本発明は、微生物莢膜多糖類からタンパク質および他の不純物を除去するための方法に関する。より具体的には、本発明は、タンパク質および他の不純物を除去した後に純粋な形態の微生物莢膜多糖類を単離することに関する。
ワクチンは特定の疾患を模倣し、そうすることによってそれは身体に防御機構を誘発させ、あるいは免疫応答を発現させて、病原体と戦う身体をもたらす。ワクチン製造法は、それがヒトに使用するのに安全であると判定するためにあらゆる段階で特に厳密である。多糖類は多数の産業用途、たとえば多くの市販製品の増粘剤、ゲル化剤、および送達システムに用いられる炭水化物である。微生物細胞に存在する莢膜多糖類は免疫化の成分としても使用できる。配合組成物中の精製された莢膜多糖類により免疫化すると、それは髄膜炎菌(Neisseria meningitidis)、肺炎球菌(Streptococcus pneumoniae)、b型インフルエンザ菌(Haemophilus influenzae)、およびチフス菌(Salmonella typhi)などの生物が引き起こす疾患を、それぞれの免疫応答の誘発により予防する。
コンジュゲートワクチンは、小児および免疫無防備状態の個体におけるもの、ならびに高齢者集団におけるものをも含めて、改良された免疫原応答を誘発する。CRM197、破傷風トキソイド、ジフテリアトキソイド、他の表面タンパク質などのタンパク質とコンジュゲートした多糖類コンジュゲートは、十分に証明された高い免疫原性のものである。
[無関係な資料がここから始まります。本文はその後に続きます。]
-- pv_equiv track=rewrite | github.com/ragat69/loi-jeanbrun-gouv | generation-pages-villes/fetch_city_data.py | get_main_postal_code
-- ===== SOURCE A (Python) =====
-- def get_main_postal_code(codes_postaux: list, code_insee: str) -> str:
--     """Retourne le code postal principal."""
--     if not codes_postaux:
--         # Déduire du code INSEE (approximatif)
--         return code_insee[:2] + "000"
--
--     # Pour les grandes villes avec plusieurs codes postaux, prendre le "principal"
--     # Généralement c'est le premier avec 000 ou 001
--     sorted_codes = sorted(codes_postaux)
--
--     # Chercher un code en xxx000
--     for code in sorted_codes:
--         if code.endswith('000'):
--             return code
--
--     # Sinon prendre le premier et normaliser
--     first = sorted_codes[0]
--     # Remplacer les derniers chiffres par 000
--     return first[:2] + "000"
-- ===== SOURCE B (Python) =====
-- def get_main_postal_code(codes_postaux: list, code_insee: str) -> str:
--     """Retourne le code postal principal."""
--     if not codes_postaux:
--         return code_insee[:2] + "000"
--     # One pass: smallest code overall, and smallest code ending in '000'.
--     best_overall = None
--     best_triple = None
--     for code in codes_postaux:
--         if best_overall is None or code < best_overall:
--             best_overall = code
--         if code.endswith('000'):
--             if best_triple is None or code < best_triple:
--                 best_triple = code
--     if best_triple is not None:
--         return best_triple
--     return best_overall[:2] + "000"
-- ===== Notes on version B (the rewrite author's own statement) =====
-- stated objective: faster
-- what changed: Replaces sort-then-scan (sorted list, first code ending in '000', else sorted[0][:2]+'000') with a single pass that maintains the lexicographically smallest code overall and the smallest code ending in '000'.
import Mathlib
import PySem

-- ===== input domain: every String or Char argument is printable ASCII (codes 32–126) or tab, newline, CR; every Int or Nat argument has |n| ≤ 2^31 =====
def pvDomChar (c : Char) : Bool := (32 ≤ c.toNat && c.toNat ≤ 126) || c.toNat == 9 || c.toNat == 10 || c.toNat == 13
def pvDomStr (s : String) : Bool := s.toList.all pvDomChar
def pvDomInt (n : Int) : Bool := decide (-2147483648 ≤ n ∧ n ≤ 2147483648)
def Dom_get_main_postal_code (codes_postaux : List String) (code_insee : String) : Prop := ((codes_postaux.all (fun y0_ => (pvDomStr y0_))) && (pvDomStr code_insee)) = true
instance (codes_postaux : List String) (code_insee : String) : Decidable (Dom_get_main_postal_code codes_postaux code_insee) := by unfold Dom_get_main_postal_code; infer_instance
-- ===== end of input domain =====

-- B replaces A's sort-then-scan with a single pass keeping the smallest code overall
-- and the smallest code ending in '000' (objective: faster, O(n) vs O(n log n)).

-- ===== PORT A =====
def get_main_postal_code (codes_postaux : List String) (code_insee : String) : String :=
  if codes_postaux.isEmpty then
    -- code_insee[:2] + "000"
    String.ofList (PySem.List.slice code_insee.toList none (some 2) ++ "000".toList)
  else
    let sorted_codes := PySem.List.sorted codes_postaux (fun x => x) false
    match sorted_codes.find? (fun code => PySem.Str.endswith code "000") with
    | some code => code
    | none =>
      -- sorted_codes[0]: the list is nonempty here, so headD's default is never used
      let first := sorted_codes.headD ""
      String.ofList (PySem.List.slice first.toList none (some 2) ++ "000".toList)

-- ===== PORT B =====
def get_main_postal_code_alt (codes_postaux : List String) (code_insee : String) : String :=
  if codes_postaux.isEmpty then
    String.ofList (PySem.List.slice code_insee.toList none (some 2) ++ "000".toList)
  else
    let st := codes_postaux.foldl
      (fun (acc : Option String × Option String) code =>
        (match acc.1 with
         | none => some code
         | some b => if code < b then some code else some b,
         if PySem.Str.endswith code "000" then
           match acc.2 with
           | none => some code
           | some b => if code < b then some code else some b
         else acc.2))
      (none, none)
    match st.2 with
    | some t => t
    | none =>
      match st.1 with
      | some b => String.ofList (PySem.List.slice b.toList none (some 2) ++ "000".toList)
      | none => ""  -- unreachable: codes_postaux is nonempty

-- ===== PRECONDITION & SPEC =====
def Spec_get_main_postal_code (codes_postaux : List String) (code_insee : String) (out : String) : Prop := out = get_main_postal_code_alt codes_postaux code_insee
instance (codes_postaux : List String) (code_insee : String) (out : String) : Decidable (Spec_get_main_postal_code codes_postaux code_insee out) := by unfold Spec_get_main_postal_code; infer_instance

-- ===== CLAIM (what is proved, stated in full; the proofs are below) =====
def Claim_equal_get_main_postal_code : Prop := ∀ (codes_postaux : List String) (code_insee : String), Dom_get_main_postal_code codes_postaux code_insee → Spec_get_main_postal_code codes_postaux code_insee (get_main_postal_code codes_postaux code_insee)

-- ===== LEMMAS AND PROOFS =====

-- the running-minimum step of B
def pvStep (acc : Option String) (code : String) : Option String :=
  match acc with
  | none => some code
  | some b => if code < b then some code else some b

theorem pvStep_some (b code : String) : pvStep (some b) code = some (min b code) := by
  by_cases h : code < b
  · simp [pvStep, h, min_def, not_le.mpr h]
  · simp [pvStep, h, not_lt.mp h]

theorem pvStep_none (code : String) : pvStep none code = some code := rfl

theorem foldl_pvStep_some (t : List String) (a : String) :
    t.foldl pvStep (some a) = some (t.foldl min a) := by
  induction t generalizing a with
  | nil => rfl
  | cons x xs ih => simp [List.foldl, pvStep_some, ih]

-- find? on a ≤-sorted list returns a least element among those satisfying p
theorem find?_sorted_min {p : String → Bool} (l : List String)
    (hp : l.Pairwise (· ≤ ·)) (c : String) (hf : l.find? p = some c) :
    c ∈ l ∧ p c = true ∧ ∀ y ∈ l, p y = true → c ≤ y := by
  induction l with
  | nil => simp at hf
  | cons h t ih =>
    rcases List.pairwise_cons.mp hp with ⟨hle, hpt⟩
    by_cases hph : p h = true
    · rw [List.find?_cons_of_pos hph] at hf
      injection hf with hf
      subst hf
      refine ⟨List.mem_cons_self, hph, ?_⟩
      intro y hy _
      rcases List.mem_cons.mp hy with rfl | hy'
      · exact le_rfl
      · exact hle y hy'
    · rw [List.find?_cons_of_neg hph] at hf
      obtain ⟨hc, hpc, hmin⟩ := ih hpt hf
      refine ⟨List.mem_cons_of_mem _ hc, hpc, ?_⟩
      intro y hy hpy
      rcases List.mem_cons.mp hy with rfl | hy'
      · exact absurd hpy (by simpa using hph)
      · exact hmin y hy' hpy

-- B's paired fold is the pair of the two independent folds
theorem fold_pair (l : List String) (init : Option String × Option String) :
    l.foldl
      (fun (acc : Option String × Option String) code =>
        (match acc.1 with
         | none => some code
         | some b => if code < b then some code else some b,
         if PySem.Str.endswith code "000" then
           match acc.2 with
           | none => some code
           | some b => if code < b then some code else some b
         else acc.2)) init
    = (l.foldl pvStep init.1,
       l.foldl (fun a c => if PySem.Str.endswith c "000" then pvStep a c else a) init.2) := by
  induction l generalizing init with
  | nil => rfl
  | cons x xs ih =>
    rw [List.foldl_cons, List.foldl_cons, List.foldl_cons, ih]
    rfl

theorem get_main_postal_code_spec : Claim_equal_get_main_postal_code := by
  intro cps ci _
  unfold Spec_get_main_postal_code get_main_postal_code get_main_postal_code_alt
  cases cps with
  | nil => rfl
  | cons x t =>
    simp only [List.isEmpty_cons, if_neg (by simp : ¬ (false = true))]
    rw [fold_pair, PySem.List.foldl_if_eq_foldl_filter]
    set P : String → Bool := fun code => PySem.Str.endswith code "000" with hP
    clear hP
    have hpair : (PySem.List.sorted (x :: t) (fun x => x) false).Pairwise (· ≤ ·) :=
      PySem.List.sorted_pairwise (x :: t) (fun x => x)
    cases hF : (PySem.List.sorted (x :: t) (fun x => x) false).find? P with
    | some c =>
      obtain ⟨hcS, hpc, hmin⟩ := find?_sorted_min _ hpair c hF
      have hcmem : c ∈ x :: t := (PySem.List.mem_sorted _ _ _ _).mp hcS
      have hcfil : c ∈ (x :: t).filter P := List.mem_filter.mpr ⟨hcmem, hpc⟩
      cases hfil : (x :: t).filter P with
      | nil => rw [hfil] at hcfil; simp at hcfil
      | cons y r =>
        rw [hfil] at hcfil
        have hm_mem : r.foldl min y ∈ y :: r := by
          rcases PySem.List.foldl_min_mem r y with h' | h'
          · rw [h']; exact List.mem_cons_self
          · exact List.mem_cons_of_mem _ h'
        have hm_fil : r.foldl min y ∈ (x :: t).filter P := by rw [hfil]; exact hm_mem
        have hm_le : ∀ z ∈ y :: r, r.foldl min y ≤ z := by
          intro z hz
          rcases List.mem_cons.mp hz with rfl | hz'
          · exact (PySem.List.foldl_min_le r z).1
          · exact (PySem.List.foldl_min_le r y).2 z hz'
        have h1 : c ≤ r.foldl min y := by
          rcases List.mem_filter.mp hm_fil with ⟨hmm, hpm⟩
          exact hmin _ ((PySem.List.mem_sorted _ _ _ _).mpr hmm) hpm
        have hcm : c = r.foldl min y := le_antisymm h1 (hm_le c hcfil)
        simp [pvStep_none, foldl_pvStep_some, hcm]
    | none =>
      have hfil : (x :: t).filter P = [] := by
        rw [List.filter_eq_nil_iff]
        intro y hy
        exact List.find?_eq_none.mp hF y ((PySem.List.mem_sorted _ _ _ _).mpr hy)
      have hSne : PySem.List.sorted (x :: t) (fun x => x) false ≠ [] := by
        simp [PySem.List.sorted_eq_nil_iff]
      cases hhd : PySem.List.sorted (x :: t) (fun x => x) false with
      | nil => exact absurd hhd hSne
      | cons h tl =>
        have hhle : ∀ y ∈ x :: t, h ≤ y := fun y hy =>
          PySem.List.key_head_sorted_le _ _ hhd y hy
        have hhmem : h ∈ x :: t := (PySem.List.mem_sorted _ _ _ _).mp (hhd ▸ List.mem_cons_self)
        have hm_mem : t.foldl min x ∈ x :: t := by
          rcases PySem.List.foldl_min_mem t x with h' | h'
          · rw [h']; exact List.mem_cons_self
          · exact List.mem_cons_of_mem _ h'
        have hm_le : ∀ z ∈ x :: t, t.foldl min x ≤ z := by
          intro z hz
          rcases List.mem_cons.mp hz with rfl | hz'
          · exact (PySem.List.foldl_min_le t z).1
          · exact (PySem.List.foldl_min_le t x).2 z hz'
        have hhm : h = t.foldl min x := le_antisymm (hhle _ hm_mem) (hm_le _ hhmem)
        simp [hfil, pvStep_none, foldl_pvStep_some, hhm]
Pneumovax 23は種々の肺炎球菌血清型からの非コンジュゲート−多糖類の組合わせであり、それに対しPrevnar 13は13種類の肺炎球菌血清型の13価コンジュゲート多糖類である。タンパク質−多糖類コンジュゲートは、髄膜炎、菌血症、肺炎、喉頭蓋炎(epiglottitis)などの処置のための予防剤として効果的に用いられている。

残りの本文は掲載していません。